• _WORK TO BE COMPLETED_
Nothing before the line containing "instance (memory : List" should appear; please restate that line and every later line word for word through the end of the listing.
........
def run_sequence_alt (memory : List (Int × Int)) (sec_nr : Int) (nr_runs : Int) (sequences : List (String × List Int)) (i : Int) (empty_seq : List Int) : Int × (List (String × List Int)) :=
  match runB_gen nr_runs.toNat (PySem.Dict.mk memory) sec_nr [] [] with
  | (_mem, sec', changes, prices) =>
    match (PySem.List.pyRange 3 nr_runs 1).foldl
        (fun acc j => acc.bind (fun s => runB_upd i empty_seq changes prices s j))
        (some (PySem.Dict.mk sequences)) with
    | some d => (sec', d.items)
    | none => (0, [])

-- ===== PRECONDITION & SPEC =====
-- Pre_ excludes the inputs on which A raises IndexError (i out of range of the row
-- it assigns/reads once windows start, i.e. when nr_runs ≥ 4). It is mildly narrower
-- than necessary: it constrains every value list in `sequences`, also those whose key
-- no window of the run ever reaches (see claim cites).
def Pre_run_sequence (memory : List (Int × Int)) (sec_nr : Int) (nr_runs : Int) (sequences : List (String × List Int)) (i : Int) (empty_seq : List Int) : Prop :=
  nr_runs < 4 ∨
    (PySem.Raise.InRange empty_seq.length i ∧
     ∀ p ∈ sequences, PySem.Raise.InRange p.2.length i)
instance (memory : List (Int × Int)) (sec_nr : Int) (nr_runs : Int) (sequences : List (String × List Int)) (i : Int) (empty_seq : List Int) : Decidable (Pre_run_sequence memory sec_nr nr_runs sequences i empty_seq) := by unfold Pre_run_sequence; infer_instance

def pvWitness_run_sequence : (List (Int × Int)) × Int × Int × (List (String × List Int)) × Int × List Int :=
  ([], 123, 6, [], 0, [0, 0])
........
• _RESPONSE TO THIS TASK_
instance (memory : List (Int × Int)) (sec_nr : Int) (nr_runs : Int) (sequences : List (String × List Int)) (i : Int) (empty_seq : List Int) : Decidable (Pre_run_sequence memory sec_nr nr_runs sequences i empty_seq) := by unfold Pre_run_sequence; infer_instance

def pvWitness_run_sequence : (List (Int × Int)) × Int × Int × (List (String × List Int)) × Int × List Int :=
  ([], 123, 6, [], 0, [0, 0])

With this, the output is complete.